Ainsi, l'employeur ne peut pas résilier le contrat de travail pendant une période commençant au moment de la notification écrite à l'employeur (au plus tard le premier jour du congé de naissance) et se terminant cinq mois après le jour de la naissance, sauf pour des raisons étrangères à la prise du congé de paternité.
Si le salarié est néanmoins licencié et que l'employeur n'est pas en mesure d'apporter la preuve contraire de motifs étrangers à la prise du congé de paternité, l'employeur verse au salarié une indemnité forfaitaire égale au salaire brut de six mois, en plus de l'indemnité de licenciement due, le cas échéant.
Congé d'adoption ?
Vous pouvez prendre un congé d'adoption lorsque vous adoptez un enfant mineur. Ce congé comprend :
- jusqu'à six semaines de congé d'adoption pour l'adoption d'un enfant mineur (au début de l'adoption) ;
- chaque parent adoptif a ce droit (individuel).

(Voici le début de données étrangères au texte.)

lemma scanMax_eq (arr : List Int) :
    ∀ (d : Nat) (left right : Int), (right - left).toNat = d → 0 ≤ left → left ≤ right →
      scanMax arr left right = rangeMax (gOf arr) left right := by
  intro d
  induction d with
  | zero =>
    intro left right hd h0 hlr
    have h : right = left := by omega
    subst h
    rw [scanMax, PySem.List.pyRange_one_eq_nil (by omega), rmax_single]
    simp [gOf, PySem.List.pyGetD_of_nonneg arr 0 h0]
  | succ d ih =>
    intro left right hd h0 hlr
    have h : left < right := by omega
    have e : right - 1 + 1 = right := by omega
    rw [scanMax, ← e, PySem.List.pyRange_one_succ_right (by omega), List.foldl_append]
    have escan : (PySem.List.pyRange (left + 1) (right - 1 + 1) 1).foldl
        (fun m j => if PySem.List.pyGetD arr j 0 > m then PySem.List.pyGetD arr j 0 else m)
        (PySem.List.pyGetD arr left 0) = rangeMax (gOf arr) left (right - 1) := by
      rw [e, ← ih left (right - 1) (by omega) h0 (by omega), scanMax, e]
    rw [escan, e, rmax_step (gOf arr) left right h]
    simp only [List.foldl_cons, List.foldl_nil]
    rw [PySem.List.pyGetD_of_nonneg arr 0 (by omega : (0:Int) ≤ right)]
    rcases le_or_gt (gOf arr right) (rangeMax (gOf arr) left (right - 1)) with hc | hc
    · have hc' : arr.getD right.toNat 0 ≤ rangeMax (gOf arr) left (right - 1) := hc
      rw [if_neg (by omega), max_eq_left hc]
    · have hc' : rangeMax (gOf arr) left (right - 1) < arr.getD right.toNat 0 := hc
      rw [if_pos (by omega), max_eq_right (le_of_lt hc)]
      rfl

lemma query_scan (n : Int) (arr : List Int) (f : Nat → Int) (left right : Int)
    (hn : (arr.length : Int) = n) (hmem : ∀ x ∈ arr, -9223372036854775808 ≤ x)
    (hok : Ok f 1 0 (n - 1) (gOf arr)) (h0 : 0 ≤ left) (hlr : left ≤ right) (hr : right ≤ n - 1) :
    stQuery f 1 0 (n - 1) left right = scanMax arr left right := by
  rw [query_eq (gOf arr) left right hlr (gOf_ge arr hmem) (n - 1 - 0).toNat 1 0 (n - 1) f rfl
    (by omega) hok]
  rw [if_pos (by omega)]
  have e1 : max 0 left = left := by omega
  have e2 : min (n - 1) right = right := by omega
  rw [e1, e2, ← scanMax_eq arr (right - left).toNat left right rfl h0 hlr]

-- the update loop: A's tree updates and B's in-place writes stay in lock step
lemma fold_updates (n : Int) (L : List Int) :
    ∀ (f : Nat → Int) (arr : List Int), (arr.length : Int) = n → 0 < n →
      (∀ x ∈ arr, -9223372036854775808 ≤ x) → Ok f 1 0 (n - 1) (gOf arr) →
      (((L.foldl (fun a i => a.set (PySem.Int.mod (i * 37 + 11) n).toNat
          (PySem.Int.mod (i * 131 + 19) 1000003 - 500000)) arr).length : Int) = n ∧
       (∀ x ∈ L.foldl (fun a i => a.set (PySem.Int.mod (i * 37 + 11) n).toNat
          (PySem.Int.mod (i * 131 + 19) 1000003 - 500000)) arr, -9223372036854775808 ≤ x) ∧
       Ok (L.foldl (fun f i => stUpdate f 1 0 (n - 1) (PySem.Int.mod (i * 37 + 11) n)
            (PySem.Int.mod (i * 131 + 19) 1000003 - 500000)) f) 1 0 (n - 1)
          (gOf (L.foldl (fun a i => a.set (PySem.Int.mod (i * 37 + 11) n).toNat
            (PySem.Int.mod (i * 131 + 19) 1000003 - 500000)) arr))) := by
  induction L with
  | nil => intro f arr h1 h2 h3 h4; exact ⟨h1, h3, h4⟩
  | cons i L ih =>
    intro f arr hlen hn hmem hok
    simp only [List.foldl_cons]
    set idx := PySem.Int.mod (i * 37 + 11) n with hidx
    set v := PySem.Int.mod (i * 131 + 19) 1000003 - 500000 with hv
    have hidx0 : 0 ≤ idx := PySem.Int.mod_nonneg _ hn
    have hidx1 : idx < n := PySem.Int.mod_lt _ hn
    have hv0 : 0 ≤ PySem.Int.mod (i * 131 + 19) 1000003 := PySem.Int.mod_nonneg _ (by omega)
    have hvneg : -9223372036854775808 ≤ v := by omega
    refine ih (stUpdate f 1 0 (n - 1) idx v) (arr.set idx.toNat v) ?_ hn ?_ ?_
    · simp [List.length_set, hlen]
    · intro x hx
      rcases List.mem_or_eq_of_mem_set hx with h | h
      · exact hmem x h
      · omega
    · have okU := update_ok (n - 1 - 0).toNat 1 0 (n - 1) idx v f (gOf arr) rfl le_rfl hidx0
        (by omega) hok
      refine ok_congG (n - 1 - 0).toNat 1 0 (n - 1) _ _ _ rfl ?_ okU
      intro j hj1 hj2
      by_cases hji : j = idx
      · subst hji
        simp only [gOf, List.getD_eq_getElem?_getD, if_pos]
        rw [List.getElem?_set_self (by omega)]
        rfl
      · simp only [if_neg hji, gOf, List.getD_eq_getElem?_getD]
        rw [List.getElem?_set_ne (by omega : idx.toNat ≠ j.toNat)]
theorem bChar_eq' (c : Char) {K : Nat} (hK : 1 ≤ K) (l : List Char) :
    bChar ((posN l c).map (fun i : Nat => (i : Int))) (K : Int) (l.length : Int)
      = (Gf l c K : Int) := by
  induction l using List.reverseRecOn with
  | nil =>
      rw [bChar_sum]
      have hnil : PySem.List.pyRange (K : Int)
          ((((posN ([] : List Char) c).map (fun i : Nat => (i : Int))).length : Int) + 1) = [] := by
        apply PySem.List.pyRange_one_eq_nil
        have : (posN ([] : List Char) c).length = 0 := by simp [posN]
        rw [List.length_map, this]
        exact_mod_cast hK
      rw [hnil]
      simp [Gf]
  | append_singleton l ch ih =>
      rw [bChar_sum] at ih ⊢
      have hGf := Gf_append l ch c hK
      have hWlast : pcnt (l ++ [ch]) c (l.length + 1)
          = l.count c + (if ch == c then 1 else 0) := pcnt_full_append l ch c
      cases hch : (ch == c) with
      | false =>
          have hpos' : posN (l ++ [ch]) c = posN l c := by
            rw [posN_append, hch]; simp
          have hm' : ((posN (l ++ [ch]) c).map (fun i : Nat => (i : Int))).length
              = (posN l c).length := by rw [hpos', List.length_map]
          have hcnt' : pcnt (l ++ [ch]) c (l.length + 1) = l.count c := by
            rw [hWlast, hch]; simp
          rw [hGf]
          by_cases hKM : K ≤ l.count c
          · -- split off the last term j = m
            have hlen0 : (posN l c).length = l.count c := posN_length l c
            simp only [hpos', List.length_map, hlen0, List.length_append,
              List.length_singleton] at ih ⊢
            have hsplit : PySem.List.pyRange (K : Int) ((l.count c : Int) + 1)
                = PySem.List.pyRange (K : Int) (l.count c : Int) ++ [(l.count c : Int)] :=
              PySem.List.pyRange_one_succ_right (by exact_mod_cast hKM)
            rw [hsplit, List.map_append, List.sum_append] at ih ⊢
            have hcongr : ∀ (nn : Int), List.map (fun j =>
                ((if j < (l.count c : Int) then
                    PySem.List.pyGetD ((posN l c).map (fun i : Nat => (i : Int))) j 0
                  else nn) - PySem.List.pyGetD ((posN l c).map (fun i : Nat => (i : Int))) (j - 1) 0)
                * (PySem.List.pyGetD ((posN l c).map (fun i : Nat => (i : Int))) (j - (K : Int)) 0 + 1))
                (PySem.List.pyRange (K : Int) (l.count c : Int))
              = List.map (fun j =>
                ((if j < (l.count c : Int) then
                    PySem.List.pyGetD ((posN l c).map (fun i : Nat => (i : Int))) j 0
                  else 0) - PySem.List.pyGetD ((posN l c).map (fun i : Nat => (i : Int))) (j - 1) 0)
                * (PySem.List.pyGetD ((posN l c).map (fun i : Nat => (i : Int))) (j - (K : Int)) 0 + 1))
                (PySem.List.pyRange (K : Int) (l.count c : Int)) := by
              intro nn
              apply List.map_congr_left
              intro j hj
              obtain ⟨h1, h2⟩ := PySem.List.mem_pyRange_one.mp hj
              rw [if_pos h2, if_pos h2]
            rw [hcongr] at ih ⊢
            simp only [List.map_cons, List.map_nil, List.sum_cons, List.sum_nil] at ih ⊢
            have hMK : (l.count c : Int) - (K : Int) = ((l.count c - K : Nat) : Int) := by omega
            have hM1 : (l.count c : Int) - 1 = ((l.count c - 1 : Nat) : Int) := by omega
            have hg1 : PySem.List.pyGetD ((posN l c).map (fun i : Nat => (i : Int)))
                ((l.count c : Int) - (K : Int)) 0 = ((posN l c).getD (l.count c - K) 0 : Int) := by
              rw [hMK]; exact pyGetD_cast (posN l c) (by omega)
            have hW : Wf (l ++ [ch]) c K (l.length + 1) = (posN l c).getD (l.count c - K) 0 + 1 := by
              unfold Wf
              rw [hcnt', hpos', if_neg (by omega)]
            rw [hW]
            rw [if_neg (by omega)] at ih
            rw [if_neg (by omega)]
            rw [hg1] at ih ⊢
            push_cast at ih ⊢
            linear_combination ih
          · -- empty range on both sides
            have hlen0 : (posN l c).length = l.count c := posN_length l c
            have hempty : PySem.List.pyRange (K : Int)
                ((((posN (l ++ [ch]) c).map (fun i : Nat => (i : Int))).length : Int) + 1) = [] := by
              apply PySem.List.pyRange_one_eq_nil
              rw [hm', hlen0]
              omega
            rw [hempty]
            have hW0 : Wf (l ++ [ch]) c K (l.length + 1) = 0 := by
              unfold Wf
              rw [if_pos (by rw [hcnt']; omega)]
            rw [Gf_zero_of_lt l c (by omega), hW0]
            simp
      | true =>
          have hpos' : posN (l ++ [ch]) c = posN l c ++ [l.length] := by
            rw [posN_append, hch]; simp
          have hcnt' : pcnt (l ++ [ch]) c (l.length + 1) = l.count c + 1 := by
            rw [hWlast, hch]; simp
          by_cases hKM : K ≤ l.count c + 1
          · have hlen0 : (posN l c).length = l.count c := posN_length l c
            simp only [hpos', List.length_map, hlen0, List.length_append,
              List.length_singleton] at ih ⊢
            push_cast
            have hsplit : PySem.List.pyRange (K : Int) ((l.count c : Int) + 1 + 1)
                = PySem.List.pyRange (K : Int) ((l.count c : Int) + 1)
                  ++ [(l.count c : Int) + 1] :=
              PySem.List.pyRange_one_succ_right (by omega)
            rw [hsplit, List.map_append, List.sum_append]
            have hgetA : ∀ i : Nat, i < l.count c →
                PySem.List.pyGetD ((posN l c ++ [l.length]).map (fun i : Nat => (i : Int))) (i : Int) 0
                  = PySem.List.pyGetD ((posN l c).map (fun i : Nat => (i : Int))) (i : Int) 0 := by
              intro i hi
              rw [pyGetD_cast _ (by rw [List.length_append, List.length_singleton]; omega),
                pyGetD_cast _ (by omega),
                List.getD_append _ _ _ _ (by omega)]
            have hgetM : PySem.List.pyGetD ((posN l c ++ [l.length]).map (fun i : Nat => (i : Int)))
                (l.count c : Int) 0 = (l.length : Int) := by
              rw [pyGetD_cast _ (by rw [List.length_append, List.length_singleton]; omega)]
              rw [← hlen0, List.getD_append_right _ _ _ _ (le_refl _)]
              simp
            have hcongr : List.map (fun j =>
                ((if j < (l.count c : Int) + 1 then
                    PySem.List.pyGetD ((posN l c ++ [l.length]).map (fun i : Nat => (i : Int))) j 0
                  else (l.length : Int) + 1)
                  - PySem.List.pyGetD ((posN l c ++ [l.length]).map (fun i : Nat => (i : Int))) (j - 1) 0)
                * (PySem.List.pyGetD ((posN l c ++ [l.length]).map (fun i : Nat => (i : Int))) (j - (K : Int)) 0 + 1))
                (PySem.List.pyRange (K : Int) ((l.count c : Int) + 1))
              = List.map (fun j =>
                ((if j < (l.count c : Int) then
                    PySem.List.pyGetD ((posN l c).map (fun i : Nat => (i : Int))) j 0
                  else (l.length : Int))
                  - PySem.List.pyGetD ((posN l c).map (fun i : Nat => (i : Int))) (j - 1) 0)
                * (PySem.List.pyGetD ((posN l c).map (fun i : Nat => (i : Int))) (j - (K : Int)) 0 + 1))
                (PySem.List.pyRange (K : Int) ((l.count c : Int) + 1)) := by
              apply List.map_congr_left
              intro j hj
              obtain ⟨h1, h2⟩ := PySem.List.mem_pyRange_one.mp hj
              obtain ⟨jn, rfl⟩ : ∃ jn : Nat, j = (jn : Int) := ⟨j.toNat, by omega⟩
              have hjK : K ≤ jn := by exact_mod_cast h1
              have hjM : jn ≤ l.count c := by
                have : (jn : Int) < (l.count c : Int) + 1 := h2
                omega
              have hc1 : ((jn : Int) - 1) = ((jn - 1 : Nat) : Int) := by omega
              have hc2 : ((jn : Int) - (K : Int)) = ((jn - K : Nat) : Int) := by omega
              rw [if_pos h2, hc1, hc2,
                hgetA (jn - 1) (by omega), hgetA (jn - K) (by omega)]
              by_cases hlt : jn < l.count c
              · rw [hgetA jn hlt, if_pos (by exact_mod_cast hlt)]
              · have hjeq : jn = l.count c := by omega
                subst hjeq
                rw [hgetM, if_neg (by omega)]
            rw [hcongr, ih]
            simp only [List.map_cons, List.map_nil, List.sum_cons, List.sum_nil]
            have hcM1 : ((l.count c : Int) + 1 - 1) = ((l.count c : Nat) : Int) := by omega
            have hcMK : ((l.count c : Int) + 1 - (K : Int)) = ((l.count c + 1 - K : Nat) : Int) := by
              omega
            rw [if_neg (by omega), hcM1, hcMK, hgetM,
              pyGetD_cast _ (by rw [List.length_append, List.length_singleton]; omega)]
            have hW : Wf (l ++ [ch]) c K (l.length + 1)
                = (posN l c ++ [l.length]).getD (l.count c + 1 - K) 0 + 1 := by
              unfold Wf
              rw [hcnt', hpos', if_neg (by omega)]
            rw [hGf, hW]
            push_cast
            ring
          · have hlen0 : (posN l c).length = l.count c := posN_length l c
            have hempty : PySem.List.pyRange (K : Int)
                ((((posN (l ++ [ch]) c).map (fun i : Nat => (i : Int))).length : Int) + 1) = [] := by
              apply PySem.List.pyRange_one_eq_nil
              rw [hpos', List.length_map, List.length_append, List.length_singleton, hlen0]
              push_cast; omega
            rw [hempty, hGf]
            have hW0 : Wf (l ++ [ch]) c K (l.length + 1) = 0 := by
              unfold Wf
              rw [if_pos (by rw [hcnt']; omega)]
            rw [Gf_zero_of_lt l c (by omega), hW0]
            simp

Toutefois, dans certains cas, ces six semaines peuvent être prolongées. Depuis le 1er janvier 2019, un nouveau règlement est entré en vigueur, augmentant la durée maximale du congé d'adoption d'une semaine tous les deux ans. Cette réglementation se poursuivra jusqu'en 2027, date à laquelle la durée maximale sera de 11 semaines. Ces semaines supplémentaires sont librement réparties entre les deux parents adoptifs.
Si l'enfant adopté est atteint d'un handicap physique ou mental d'au moins 66 % ou si votre enfant souffre de certaines affections, la durée maximale du congé d'adoption peut être doublée. Vous disposerez alors de 12 semaines de congé d'adoption.
En outre, le congé d'adoption peut être prolongé de deux semaines si vous adoptez plusieurs enfants simultanément.
Contrairement au congé de paternité et de naissance, vous devez prendre une période minimale : le congé doit durer au moins une semaine et être pris par semaine complète.
Les jours sont remboursés de la même manière que pour le congé de paternité/naissance.
Vous devez donner à votre employeur un préavis d'un mois. Là encore, le parent est protégé contre le licenciement.
Aussi pour les pères/coparents indépendants ?
Depuis le 1er janvier 2023 (pour les enfants nés après cette date), les travailleurs indépendants ont également droit à ces 20 jours de congé. Pendant cette période, le père/co-parent indépendant sera remboursé par sa caisse de sécurité sociale.